Entries follow. Give back exactly the lines starting at the one containing "0 (by omega)).imp" and ending at the one containing "j => (j, kv.2)))]", and no other lines.

• • •

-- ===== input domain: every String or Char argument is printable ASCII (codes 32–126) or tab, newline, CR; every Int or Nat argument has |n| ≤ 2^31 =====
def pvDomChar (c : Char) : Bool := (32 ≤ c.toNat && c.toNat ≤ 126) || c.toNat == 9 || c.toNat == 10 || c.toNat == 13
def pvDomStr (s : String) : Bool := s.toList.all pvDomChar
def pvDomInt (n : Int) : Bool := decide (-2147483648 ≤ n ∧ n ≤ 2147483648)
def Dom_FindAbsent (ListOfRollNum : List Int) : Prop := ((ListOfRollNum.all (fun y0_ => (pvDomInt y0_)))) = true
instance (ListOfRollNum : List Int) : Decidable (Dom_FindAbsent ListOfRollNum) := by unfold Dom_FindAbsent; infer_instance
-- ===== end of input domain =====

-- B replaces A's sort-then-walk with a one-pass set plus a scan for the first positive integer
-- not present; RETURN values only (A sorts its argument in place, B does not mutate it).


-- ===== PORT A =====
-- the 'for i in ListOfRollNum: … break …' loop with accumulator AbsentRollNum
def pvLoopA : List Int → Int → Int
  | [], acc => acc
  | i :: t, acc => if i - acc ≠ 1 then acc else pvLoopA t i

def FindAbsent (ListOfRollNum : List Int) : Int :=
  pvLoopA (PySem.List.sorted ListOfRollNum (fun x => x) false) 0 + 1

-- ===== PORT B =====
-- the 'for v in range(1, len+2): if v not in present: return v' loop; the fallthrough
-- default 0 is unreachable in Python (some value of the range is always missing)
def pvScanB : List Int → PySem.Set Int → Int
  | [], _ => 0
  | v :: vs, p => if v ∈ p then pvScanB vs p else v

def FindAbsent_alt (ListOfRollNum : List Int) : Int :=
  let present := PySem.Set.ofList ListOfRollNum
  pvScanB (PySem.List.pyRange 1 ((ListOfRollNum.length : Int) + 2) 1) present

-- ===== PRECONDITION & SPEC =====
-- On lists containing a sub-1 entry together with 1, or a duplicated value v with the whole run
-- 1..v+1 present, A's sorted walk breaks on the stray/duplicate element and returns 1 resp. v+1
-- even though that roll number is present; B returns the smallest positive integer actually
-- absent, which is what a find-the-absent-roll-number function is for.
def D_FindAbsent (ListOfRollNum : List Int) : Prop :=
  ((∃ x ∈ ListOfRollNum, x < 1) ∧ (1 : Int) ∈ ListOfRollNum) ∨
  (∃ v ∈ ListOfRollNum, 1 ≤ v ∧ (v : Int) < (ListOfRollNum.length : Int) ∧
      2 ≤ ListOfRollNum.count v ∧
      ∀ u ∈ List.range (v.toNat + 1), ((u : Int) + 1) ∈ ListOfRollNum)
instance (ListOfRollNum : List Int) : Decidable (D_FindAbsent ListOfRollNum) := by
  unfold D_FindAbsent; infer_instance

def Spec_FindAbsent (ListOfRollNum : List Int) (out : Int) : Prop :=
  ¬ D_FindAbsent ListOfRollNum → out = FindAbsent_alt ListOfRollNum
instance (ListOfRollNum : List Int) (out : Int) : Decidable (Spec_FindAbsent ListOfRollNum out) := by
  unfold Spec_FindAbsent; infer_instance

def pvDiffWitness_FindAbsent : List Int := [1, 2, 2, 3]
def pvDiffWitnessOut_FindAbsent : Int × Int := (3, 4)

-- ===== CLAIM (what is proved, stated in full; the proofs are below) =====
def Claim_unchanged_FindAbsent : Prop :=
  ∀ (ListOfRollNum : List Int), Dom_FindAbsent ListOfRollNum →
    Spec_FindAbsent ListOfRollNum (FindAbsent ListOfRollNum)
def Claim_changed_FindAbsent : Prop :=
  Dom_FindAbsent (pvDiffWitness_FindAbsent) ∧ D_FindAbsent (pvDiffWitness_FindAbsent) ∧
  FindAbsent (pvDiffWitness_FindAbsent) = pvDiffWitnessOut_FindAbsent.1 ∧
  FindAbsent_alt (pvDiffWitness_FindAbsent) = pvDiffWitnessOut_FindAbsent.2 ∧
  pvDiffWitnessOut_FindAbsent.1 ≠ pvDiffWitnessOut_FindAbsent.2
def Claim_exact_FindAbsent : Prop :=
  ∀ (ListOfRollNum : List Int), Dom_FindAbsent ListOfRollNum → D_FindAbsent ListOfRollNum →
    FindAbsent ListOfRollNum ≠ FindAbsent_alt ListOfRollNum

-- ===== LEMMAS AND PROOFS =====

-- B's scan returns 0 (fallthrough) or an element of the scanned range that is not in the set
theorem pvScanB_out (r : List Int) (p : PySem.Set Int) :
    pvScanB r p = 0 ∨ (pvScanB r p ∈ r ∧ pvScanB r p ∉ p) := by
  induction r with
  | nil => left; rfl
  | cons v vs ih =>
      simp only [pvScanB]
      split_ifs with hv
      · rcases ih with h | ⟨h1, h2⟩
        · left; exact h
        · right; exact ⟨List.mem_cons_of_mem _ h1, h2⟩
      · right; exact ⟨List.mem_cons_self, hv⟩
-- the Array loop of port A computes the list twin (on in-range nonnegative idx)
theorem pvALoop_toList (k : Nat) : ∀ (a : Array Int), a.size = k → ∀ (idx skip : Int),
    0 ≤ idx → idx.toNat < a.size →
    pvALoop a idx skip = pvALoopL a.toList idx skip := by
  induction k using Nat.strong_induction_on with
  | _ k IH =>
    intro a hk idx skip h0 h1
    have hlistlen : a.toList.length = a.size := Array.length_toList
    by_cases h : a.size > 1
    · rw [pvALoop]
      rw [dif_pos h, dif_pos ⟨h0, h1⟩]
      have hpop : PySem.List.pop? a.toList idx =
          some (a.toList[idx.toNat]'(by omega), a.toList.eraseIdx idx.toNat) := by
        have := PySem.List.pop?_natCast a.toList idx.toNat (by omega)
        rwa [show ((idx.toNat : Nat) : Int) = idx by omega] at this
      rw [pvALoopL_pop a.toList idx skip (by omega) _ _ hpop]
      have htl : (a.eraseIdx idx.toNat h1).toList = a.toList.eraseIdx idx.toNat :=
        Array.toList_eraseIdx
      have hsz : (a.eraseIdx idx.toNat h1).size = a.size - 1 := Array.size_eraseIdx _ _
      have hlen2 : (a.toList.eraseIdx idx.toNat).length = a.size - 1 := by
        rw [← htl, Array.length_toList, hsz]
      by_cases hone : (a.eraseIdx idx.toNat h1).size = 1
      · rw [if_pos hone, if_pos (by omega)]
        rw [PySem.List.pyGet?_zero, ← htl, Array.getElem?_toList]
      · rw [if_neg hone, if_neg (by omega)]
        have hszpos : (0 : Int) < ((a.eraseIdx idx.toNat h1).size : Int) := by omega
        have hmod : PySem.Int.mod (idx + skip) (((a.eraseIdx idx.toNat h1).size : Int)) =
            (idx + skip) % ((a.eraseIdx idx.toNat h1).size : Int) :=
          PySem.Int.mod_eq_emod_of_pos hszpos
        have hm0 : 0 ≤ PySem.Int.mod (idx + skip) (((a.eraseIdx idx.toNat h1).size : Int)) := by
          rw [hmod]; exact Int.emod_nonneg _ (by omega)
        have hm1 : PySem.Int.mod (idx + skip) (((a.eraseIdx idx.toNat h1).size : Int)) <
            ((a.eraseIdx idx.toNat h1).size : Int) := by
          rw [hmod]; exact Int.emod_lt_of_pos _ hszpos
        rw [IH (a.size - 1) (by omega) (a.eraseIdx idx.toNat h1) (by omega) _ (skip + 1)
            hm0 (by omega), htl]
        have hcast : (((a.eraseIdx idx.toNat h1).size : Nat) : Int) =
            (((a.toList.eraseIdx idx.toNat).length : Nat) : Int) := by omega
        rw [hcast]
    · rw [pvALoop]
      rw [dif_neg h, pvALoopL_one _ _ _ (by omega)]
      rw [PySem.List.pyGet?_zero, Array.getElem?_toList]
lemma pvPairs_mem (s : List Char) (p : Int × Int) :
    p ∈ pvPairs s ↔ ∃ i : Nat, p.1 = (i : Int) ∧ i < s.length ∧
      ∃ kv ∈ pvValue, kv.1.toList <+: s.drop i ∧ kv.2 = p.2 := by
  simp only [pvPairs, List.mem_flatMap, List.mem_map]
  constructor
  · rintro ⟨kv, hkv, j, hj, rfl⟩
    obtain ⟨i, rfl, -, hilen, hpre⟩ :=
      pvOccs_mem s kv.1.toList (pvValue_ne_nil kv hkv) _ 0 (by omega) j hj
    exact ⟨i, rfl, hilen, kv, hkv, hpre, rfl⟩
  · rintro ⟨i, hp1, hilen, kv, hkv, hpre, hv⟩
    refine ⟨kv, hkv, p.1, ?_, ?_⟩
    · rw [hp1]
      exact pvOccs_mem_of s kv.1.toList (pvValue_ne_nil kv hkv) _ 0 i (by omega) (by omega)
        (by omega) hilen hpre
    · rw [hv]

lemma pvPairs_nodup (s : List Char) : (pvPairs s).Nodup := by
  rw [pvPairs, List.nodup_flatMap]
  constructor
  · intro kv hkv
    refine List.Nodup.map ?_ ?_
    · intro a b hab
      exact congrArg Prod.fst hab
    · exact ((pvOccs_pairwise s kv.1.toList (pvValue_ne_nil kv hkv) _ 0 (by omega)).imp
        (fun h => ne_of_lt h))
  · refine pvValue_nodup.imp_of_mem ?_
    intro kv1 kv2 h1 h2 hne p hp1 hp2
    simp only [List.mem_map] at hp1 hp2
    obtain ⟨j1, hj1, rfl⟩ := hp1
    obtain ⟨j2, hj2, hp2eq⟩ := hp2
    obtain ⟨i1, he1, -, -, hpre1⟩ :=
      pvOccs_mem s kv1.1.toList (pvValue_ne_nil kv1 h1) _ 0 (by omega) j1 hj1
    obtain ⟨i2, he2, -, -, hpre2⟩ :=
      pvOccs_mem s kv2.1.toList (pvValue_ne_nil kv2 h2) _ 0 (by omega) j2 hj2
    have hj12 : j2 = j1 := congrArg Prod.fst hp2eq
    have : i1 = i2 := by
      have := he1 ▸ hj12 ▸ he2
      exact_mod_cast this
    exact hne (pv_uniq_at (s.drop i1) kv1 kv2 h1 h2 hpre1 (this ▸ hpre2))

lemma pvTarget_nodup (s : List Char) : (pvTarget s).Nodup :=
  (pvTarget_pairwise s).imp (fun h => by
    intro heq
    rw [heq] at h
    exact lt_irrefl _ h)

lemma pvTarget_perm (s : List Char) : (pvTarget s).Perm (pvPairs s) := by
  rw [List.perm_ext_iff_of_nodup (pvTarget_nodup s) (pvPairs_nodup s)]
  intro p
  rw [pvTarget_mem, pvPairs_mem]

lemma pv_B_eq (line : String) :
    line_to_digits_alt line = (pvTarget line.toList).map Prod.snd := by
  unfold line_to_digits_alt
  rw [PySem.List.foldl_append_eq_flatMap
    (fun kv : String × Int =>
      (pvOccs line.toList kv.1.toList (line.toList.length + 1) 0).map (fun j => (j, kv.2)))]
  have hsorted : PySem.List.sorted (pvPairs line.toList) (fun p => p.1) = pvTarget line.toList :=
    PySem.List.sorted_eq_of_perm_of_pairwise_lt _ _ _ (pvTarget_perm line.toList)
      (pvTarget_pairwise line.toList)
  simp only [List.nil_append]
  rw [show pvValue.flatMap
      (fun kv => (pvOccs line.toList kv.1.toList (line.toList.length + 1) 0).map
        (fun j => (j, kv.2))) = pvPairs line.toList from rfl, hsorted]

-- ===== VERDICT (by name: the statement is the Claim_ definition above) =====
theorem line_to_digits_spec : Claim_equal_line_to_digits := by
  intro line _
  unfold Spec_line_to_digits
  rw [pv_A_eq, pv_B_eq]
theorem searchD_ins_self (t : PTree) (x : Int) : ∃ e, searchD (insBST t x) x = some e := by
  induction t with
  | nil => exact ⟨0, by simp [insBST, searchD]⟩
  | node u l r ihl ihr =>
    by_cases hxu : x < u
    · obtain ⟨e, he⟩ := ihl
      by_cases huv : u = x
      · exact ⟨0, by simp [insBST, hxu, searchD, huv]⟩
      · exact ⟨e + 1, by simp [insBST, hxu, searchD, huv, he]⟩
    · obtain ⟨e, he⟩ := ihr
      by_cases huv : u = x
      · exact ⟨0, by simp [insBST, hxu, searchD, huv]⟩
      · exact ⟨e + 1, by simp [insBST, hxu, searchD, huv, he]⟩

theorem searchD_fold_pres {xs : List Int} {t : PTree} {v e : Int}
    (h : searchD t v = some e) : searchD (xs.foldl insBST t) v = some e := by
  induction xs generalizing t with
  | nil => exact h
  | cons y ys ih => exact ih (searchD_ins h)

theorem searchD_mem {xs : List Int} {x : Int} (hx : x ∈ xs) (t : PTree) :
    ∃ e, searchD (xs.foldl insBST t) x = some e := by
  induction xs generalizing t with
  | nil => cases hx
  | cons y ys ih =>
    simp only [List.foldl_cons]
    by_cases hxy : x ∈ ys
    · exact ih hxy (insBST t y)
    · have hxe : x = y := by cases hx with | head => rfl | tail _ h => exact absurd h hxy
      subst hxe
      obtain ⟨e, he⟩ := searchD_ins_self t x
      exact ⟨e, searchD_fold_pres he⟩

theorem gfall_searchD {v : Int} {t : PTree} {e : Int} (h : searchD t v = some e)
    (lo hi : Option Int) (d : Int) : gfall v v t (lo, hi, d) = .inr (d + e) := by
  induction t generalizing lo hi d e with
  | nil => simp [searchD] at h
  | node u l r ihl ihr =>
    by_cases huv : u = v
    · subst huv
      simp [searchD] at h
      simp [gfall, ← h]
    · by_cases hvu : v < u
      · simp only [searchD, beq_iff_eq, huv, hvu, if_false, ite_true, Option.map_eq_some_iff] at h
        obtain ⟨e0, he0, he⟩ := h
        have : ¬ (v ≤ u ∧ u ≤ v) := by omega
        have h2 : ¬ u < v := by omega
        rw [gfall, if_neg this, if_neg h2, ihl he0]
        congr 1; omega
      · simp only [searchD, beq_iff_eq, huv, hvu, if_false, ite_false, Option.map_eq_some_iff] at h
        obtain ⟨e0, he0, he⟩ := h
        have : ¬ (v ≤ u ∧ u ≤ v) := by omega
        have h2 : u < v := by omega
        rw [gfall, if_neg this, if_pos h2, ihr he0]
        congr 1; omega

theorem calcHeight_searchD {t : PTree} {v e : Int} (h : searchD t v = some e) :
    calcHeight t v = e := by
  induction t generalizing e with
  | nil => simp [searchD] at h
  | node u l r ihl ihr =>
    by_cases huv : u = v
    · simp [searchD, huv] at h; simp [calcHeight, huv, ← h]
    · by_cases hvu : v < u
      · simp only [searchD, beq_iff_eq, huv, hvu, if_false, ite_true, Option.map_eq_some_iff] at h
        obtain ⟨e0, he0, he⟩ := h
        simp [calcHeight, huv, hvu, ihl he0, ← he]
      · simp only [searchD, beq_iff_eq, huv, hvu, if_false, ite_false, Option.map_eq_some_iff] at h
        obtain ⟨e0, he0, he⟩ := h
        simp [calcHeight, huv, hvu, ihr he0, ← he]

theorem gfall_found {a b : Int} (hab : a ≤ b) {t : PTree} {e : Int}
    (h : searchD t a = some e) (lo hi : Option Int) (d : Int) :
    ∃ d', gfall a b t (lo, hi, d) = .inr d' := by
  induction t generalizing lo hi d e with
  | nil => simp [searchD] at h
  | node u l r ihl ihr =>
    by_cases hs : a ≤ u ∧ u ≤ b
    · exact ⟨d, by simp [gfall, hs]⟩
    · by_cases hua : u < a
      · have hau : ¬ u = a := by omega
        have : ¬ a < u := by omega
        simp only [searchD, beq_iff_eq, hau, this, if_false, ite_false, Option.map_eq_some_iff] at h
        obtain ⟨e0, he0, _⟩ := h
        rw [gfall, if_neg hs, if_pos hua]
        exact ihr he0 _ _ _
      · have hub : u > b := by omega
        have hau : ¬ u = a := by omega
        have hal : a < u := by omega
        simp only [searchD, beq_iff_eq, hau, hal, if_false, ite_true, Option.map_eq_some_iff] at h
        obtain ⟨e0, he0, _⟩ := h
        rw [gfall, if_neg hs, if_neg hua]
        exact ihl he0 _ _ _

theorem hrel {n1 n2 : Int} {t : PTree} {lo hi : Option Int} {d d' e1 e2 : Int}
    (hg : gfall (min n1 n2) (max n1 n2) t (lo, hi, d) = .inr d')
    (h1 : searchD t n1 = some e1) (h2 : searchD t n2 = some e2) :
    calcHeight (findLCP t n1 n2) n1 = e1 - (d' - d) ∧
    calcHeight (findLCP t n1 n2) n2 = e2 - (d' - d) := by
  induction t generalizing lo hi d d' e1 e2 with
  | nil => simp [searchD] at h1
  | node u l r ihl ihr =>
    by_cases hs : min n1 n2 ≤ u ∧ u ≤ max n1 n2
    · have hd : d' = d := by simpa [gfall, hs] using hg.symm
      have hlcp : findLCP (.node u l r) n1 n2 = .node u l r := by
        have c1 : ¬ (u > n1 ∧ u > n2) := by omega
        have c2 : ¬ (u < n1 ∧ u < n2) := by omega
        simp [findLCP, c1, c2]
      rw [hlcp, hd, calcHeight_searchD h1, calcHeight_searchD h2]
      omega
    · by_cases hua : u < min n1 n2
      · have hg' : gfall (min n1 n2) (max n1 n2) r (some u, hi, d + 1) = .inr d' := by
          simp only [gfall] at hg
          rwa [if_neg hs, if_pos hua] at hg
        have c1 : ¬ (u > n1 ∧ u > n2) := by omega
        have c2 : u < n1 ∧ u < n2 := by omega
        have hlcp : findLCP (.node u l r) n1 n2 = findLCP r n1 n2 := by
          simp [findLCP, c1, c2]
        have hne1 : ¬ u = n1 := by omega
        have hlt1 : ¬ n1 < u := by omega
        simp only [searchD, beq_iff_eq, hne1, hlt1, if_false, ite_false, Option.map_eq_some_iff] at h1
        obtain ⟨f1, hf1, hfe1⟩ := h1
        have hne2 : ¬ u = n2 := by omega
        have hlt2 : ¬ n2 < u := by omega
        simp only [searchD, beq_iff_eq, hne2, hlt2, if_false, ite_false, Option.map_eq_some_iff] at h2
        obtain ⟨f2, hf2, hfe2⟩ := h2
        obtain ⟨r1, r2⟩ := ihr hg' hf1 hf2
        rw [hlcp]; constructor <;> omega
      · have hub : u > max n1 n2 := by omega
        have hg' : gfall (min n1 n2) (max n1 n2) l (lo, some u, d + 1) = .inr d' := by
          simp only [gfall] at hg
          rwa [if_neg hs, if_neg hua] at hg
        have c1 : u > n1 ∧ u > n2 := by omega
        have hlcp : findLCP (.node u l r) n1 n2 = findLCP l n1 n2 := by
          simp [findLCP, c1]
        have hne1 : ¬ u = n1 := by omega
        have hlt1 : n1 < u := by omega
        simp only [searchD, beq_iff_eq, hne1, hlt1, if_false, ite_true, Option.map_eq_some_iff] at h1
        obtain ⟨f1, hf1, hfe1⟩ := h1
        have hne2 : ¬ u = n2 := by omega
        have hlt2 : n2 < u := by omega
        simp only [searchD, beq_iff_eq, hne2, hlt2, if_false, ite_true, Option.map_eq_some_iff] at h2
        obtain ⟨f2, hf2, hfe2⟩ := h2
        obtain ⟨r1, r2⟩ := ihl hg' hf1 hf2
        rw [hlcp]; constructor <;> omega

theorem fold_flags (n1 n2 : Int) (xs : List Int) (t : PTree) (f1 f2 : Bool) :
    xs.foldl (fun (s : PTree × Bool × Bool) el =>
        (insBST s.1 el, s.2.1 || (el == n1), s.2.2 || (el == n2))) (t, f1, f2)
      = (xs.foldl insBST t, f1 || xs.contains n1, f2 || xs.contains n2) := by
  induction xs generalizing t f1 f2 with
  | nil => simp
  | cons x xs ih =>
    simp only [List.foldl_cons, ih, List.contains_cons]
    have hc : ∀ y z : Int, (y == z) = (z == y) := by intro y z; by_cases h : y = z <;> simp [h, Ne.symm]
    simp [Bool.or_assoc, hc]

• • •

ANSWER SECTION –
    · exact ((pvOccs_pairwise s kv.1.toList (pvValue_ne_nil kv hkv) _ 0 (by omega)).imp
        (fun h => ne_of_lt h))
  · refine pvValue_nodup.imp_of_mem ?_
    intro kv1 kv2 h1 h2 hne p hp1 hp2
    simp only [List.mem_map] at hp1 hp2
    obtain ⟨j1, hj1, rfl⟩ := hp1
    obtain ⟨j2, hj2, hp2eq⟩ := hp2
    obtain ⟨i1, he1, -, -, hpre1⟩ :=
      pvOccs_mem s kv1.1.toList (pvValue_ne_nil kv1 h1) _ 0 (by omega) j1 hj1
    obtain ⟨i2, he2, -, -, hpre2⟩ :=
      pvOccs_mem s kv2.1.toList (pvValue_ne_nil kv2 h2) _ 0 (by omega) j2 hj2
    have hj12 : j2 = j1 := congrArg Prod.fst hp2eq
    have : i1 = i2 := by
      have := he1 ▸ hj12 ▸ he2
      exact_mod_cast this
    exact hne (pv_uniq_at (s.drop i1) kv1 kv2 h1 h2 hpre1 (this ▸ hpre2))

lemma pvTarget_nodup (s : List Char) : (pvTarget s).Nodup :=
  (pvTarget_pairwise s).imp (fun h => by
    intro heq
    rw [heq] at h
    exact lt_irrefl _ h)

lemma pvTarget_perm (s : List Char) : (pvTarget s).Perm (pvPairs s) := by
  rw [List.perm_ext_iff_of_nodup (pvTarget_nodup s) (pvPairs_nodup s)]
  intro p
  rw [pvTarget_mem, pvPairs_mem]

lemma pv_B_eq (line : String) :
    line_to_digits_alt line = (pvTarget line.toList).map Prod.snd := by
  unfold line_to_digits_alt
  rw [PySem.List.foldl_append_eq_flatMap
    (fun kv : String × Int =>
      (pvOccs line.toList kv.1.toList (line.toList.length + 1) 0).map (fun j => (j, kv.2)))]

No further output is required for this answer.